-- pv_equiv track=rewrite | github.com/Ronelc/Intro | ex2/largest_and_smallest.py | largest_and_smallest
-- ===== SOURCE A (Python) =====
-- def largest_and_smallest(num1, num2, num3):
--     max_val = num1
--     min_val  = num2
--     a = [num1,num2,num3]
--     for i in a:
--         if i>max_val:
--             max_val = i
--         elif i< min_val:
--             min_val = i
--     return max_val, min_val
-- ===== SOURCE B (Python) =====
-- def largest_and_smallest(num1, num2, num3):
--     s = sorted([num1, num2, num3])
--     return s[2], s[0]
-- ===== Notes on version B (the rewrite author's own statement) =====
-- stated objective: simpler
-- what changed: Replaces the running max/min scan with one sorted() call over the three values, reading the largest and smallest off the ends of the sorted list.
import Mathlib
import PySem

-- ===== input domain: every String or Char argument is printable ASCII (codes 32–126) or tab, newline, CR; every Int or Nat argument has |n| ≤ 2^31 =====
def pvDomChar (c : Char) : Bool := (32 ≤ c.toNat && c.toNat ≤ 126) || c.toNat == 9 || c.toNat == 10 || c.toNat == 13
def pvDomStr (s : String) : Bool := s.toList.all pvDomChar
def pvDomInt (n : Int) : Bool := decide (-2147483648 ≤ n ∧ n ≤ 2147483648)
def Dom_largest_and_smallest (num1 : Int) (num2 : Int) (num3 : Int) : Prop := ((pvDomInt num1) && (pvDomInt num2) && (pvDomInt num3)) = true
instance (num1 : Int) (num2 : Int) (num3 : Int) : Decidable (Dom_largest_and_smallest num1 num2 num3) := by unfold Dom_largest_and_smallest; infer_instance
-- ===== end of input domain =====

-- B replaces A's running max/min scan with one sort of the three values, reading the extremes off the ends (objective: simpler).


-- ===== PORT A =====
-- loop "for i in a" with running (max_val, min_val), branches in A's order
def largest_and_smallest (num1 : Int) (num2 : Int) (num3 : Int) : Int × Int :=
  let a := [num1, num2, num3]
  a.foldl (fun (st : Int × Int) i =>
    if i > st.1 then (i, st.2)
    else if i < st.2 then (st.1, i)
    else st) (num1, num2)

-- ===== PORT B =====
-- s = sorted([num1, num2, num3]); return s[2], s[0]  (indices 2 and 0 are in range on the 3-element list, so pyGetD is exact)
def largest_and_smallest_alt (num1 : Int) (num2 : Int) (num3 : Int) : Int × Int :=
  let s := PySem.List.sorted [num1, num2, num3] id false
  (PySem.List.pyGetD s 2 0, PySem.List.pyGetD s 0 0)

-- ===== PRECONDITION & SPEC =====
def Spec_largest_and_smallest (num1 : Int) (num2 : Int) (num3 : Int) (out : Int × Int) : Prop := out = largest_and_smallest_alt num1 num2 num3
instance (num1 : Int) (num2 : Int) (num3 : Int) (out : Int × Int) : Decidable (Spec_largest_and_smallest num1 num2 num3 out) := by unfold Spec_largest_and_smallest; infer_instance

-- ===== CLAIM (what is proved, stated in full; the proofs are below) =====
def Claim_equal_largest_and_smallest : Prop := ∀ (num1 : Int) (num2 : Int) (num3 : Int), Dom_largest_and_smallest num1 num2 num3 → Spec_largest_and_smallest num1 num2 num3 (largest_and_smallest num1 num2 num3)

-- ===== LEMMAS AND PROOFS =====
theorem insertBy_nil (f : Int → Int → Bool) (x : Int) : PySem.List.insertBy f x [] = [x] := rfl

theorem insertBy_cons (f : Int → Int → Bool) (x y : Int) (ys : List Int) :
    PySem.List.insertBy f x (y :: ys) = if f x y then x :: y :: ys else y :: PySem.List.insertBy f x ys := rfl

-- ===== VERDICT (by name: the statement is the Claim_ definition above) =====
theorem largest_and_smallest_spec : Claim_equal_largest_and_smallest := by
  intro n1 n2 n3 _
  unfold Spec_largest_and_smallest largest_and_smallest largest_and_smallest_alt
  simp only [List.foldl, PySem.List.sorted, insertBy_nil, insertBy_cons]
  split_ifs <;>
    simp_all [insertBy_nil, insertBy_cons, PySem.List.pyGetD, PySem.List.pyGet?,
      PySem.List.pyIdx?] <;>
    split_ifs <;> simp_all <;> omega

-----

WHAT NEEDS TO BE DONE
When you repeat the data, keep each line exactly as given.

ANSWER AREA
-- pv_equiv track=rewrite | github.com/Ronelc/Intro | ex2/largest_and_smallest.py | largest_and_smallest
-- ===== SOURCE A (Python) =====
-- def largest_and_smallest(num1, num2, num3):
--     max_val = num1
--     min_val  = num2
--     a = [num1,num2,num3]
--     for i in a:
--         if i>max_val:
--             max_val = i
--         elif i< min_val:
--             min_val = i
--     return max_val, min_val
-- ===== SOURCE B (Python) =====
-- def largest_and_smallest(num1, num2, num3):
--     s = sorted([num1, num2, num3])
--     return s[2], s[0]
-- ===== Notes on version B (the rewrite author's own statement) =====
-- stated objective: simpler
-- what changed: Replaces the running max/min scan with one sorted() call over the three values, reading the largest and smallest off the ends of the sorted list.
import Mathlib
import PySem

-- ===== input domain: every String or Char argument is printable ASCII (codes 32–126) or tab, newline, CR; every Int or Nat argument has |n| ≤ 2^31 =====
def pvDomChar (c : Char) : Bool := (32 ≤ c.toNat && c.toNat ≤ 126) || c.toNat == 9 || c.toNat == 10 || c.toNat == 13
def pvDomStr (s : String) : Bool := s.toList.all pvDomChar
def pvDomInt (n : Int) : Bool := decide (-2147483648 ≤ n ∧ n ≤ 2147483648)
def Dom_largest_and_smallest (num1 : Int) (num2 : Int) (num3 : Int) : Prop := ((pvDomInt num1) && (pvDomInt num2) && (pvDomInt num3)) = true
instance (num1 : Int) (num2 : Int) (num3 : Int) : Decidable (Dom_largest_and_smallest num1 num2 num3) := by unfold Dom_largest_and_smallest; infer_instance
-- ===== end of input domain =====

-- B replaces A's running max/min scan with one sort of the three values, reading the extremes off the ends (objective: simpler).


-- ===== PORT A =====
-- loop "for i in a" with running (max_val, min_val), branches in A's order
def largest_and_smallest (num1 : Int) (num2 : Int) (num3 : Int) : Int × Int :=
  let a := [num1, num2, num3]
  a.foldl (fun (st : Int × Int) i =>
    if i > st.1 then (i, st.2)
    else if i < st.2 then (st.1, i)
    else st) (num1, num2)

-- ===== PORT B =====
-- s = sorted([num1, num2, num3]); return s[2], s[0]  (indices 2 and 0 are in range on the 3-element list, so pyGetD is exact)
def largest_and_smallest_alt (num1 : Int) (num2 : Int) (num3 : Int) : Int × Int :=
  let s := PySem.List.sorted [num1, num2, num3] id false
  (PySem.List.pyGetD s 2 0, PySem.List.pyGetD s 0 0)

-- ===== PRECONDITION & SPEC =====
def Spec_largest_and_smallest (num1 : Int) (num2 : Int) (num3 : Int) (out : Int × Int) : Prop := out = largest_and_smallest_alt num1 num2 num3
instance (num1 : Int) (num2 : Int) (num3 : Int) (out : Int × Int) : Decidable (Spec_largest_and_smallest num1 num2 num3 out) := by unfold Spec_largest_and_smallest; infer_instance

-- ===== CLAIM (what is proved, stated in full; the proofs are below) =====
def Claim_equal_largest_and_smallest : Prop := ∀ (num1 : Int) (num2 : Int) (num3 : Int), Dom_largest_and_smallest num1 num2 num3 → Spec_largest_and_smallest num1 num2 num3 (largest_and_smallest num1 num2 num3)

-- ===== LEMMAS AND PROOFS =====
theorem insertBy_nil (f : Int → Int → Bool) (x : Int) : PySem.List.insertBy f x [] = [x] := rfl

theorem insertBy_cons (f : Int → Int → Bool) (x y : Int) (ys : List Int) :
    PySem.List.insertBy f x (y :: ys) = if f x y then x :: y :: ys else y :: PySem.List.insertBy f x ys := rfl

-- ===== VERDICT (by name: the statement is the Claim_ definition above) =====
theorem largest_and_smallest_spec : Claim_equal_largest_and_smallest := by
  intro n1 n2 n3 _
  unfold Spec_largest_and_smallest largest_and_smallest largest_and_smallest_alt
  simp only [List.foldl, PySem.List.sorted, insertBy_nil, insertBy_cons]
  split_ifs <;>
    simp_all [insertBy_nil, insertBy_cons, PySem.List.pyGetD, PySem.List.pyGet?,
      PySem.List.pyIdx?] <;>
    split_ifs <;> simp_all <;> omega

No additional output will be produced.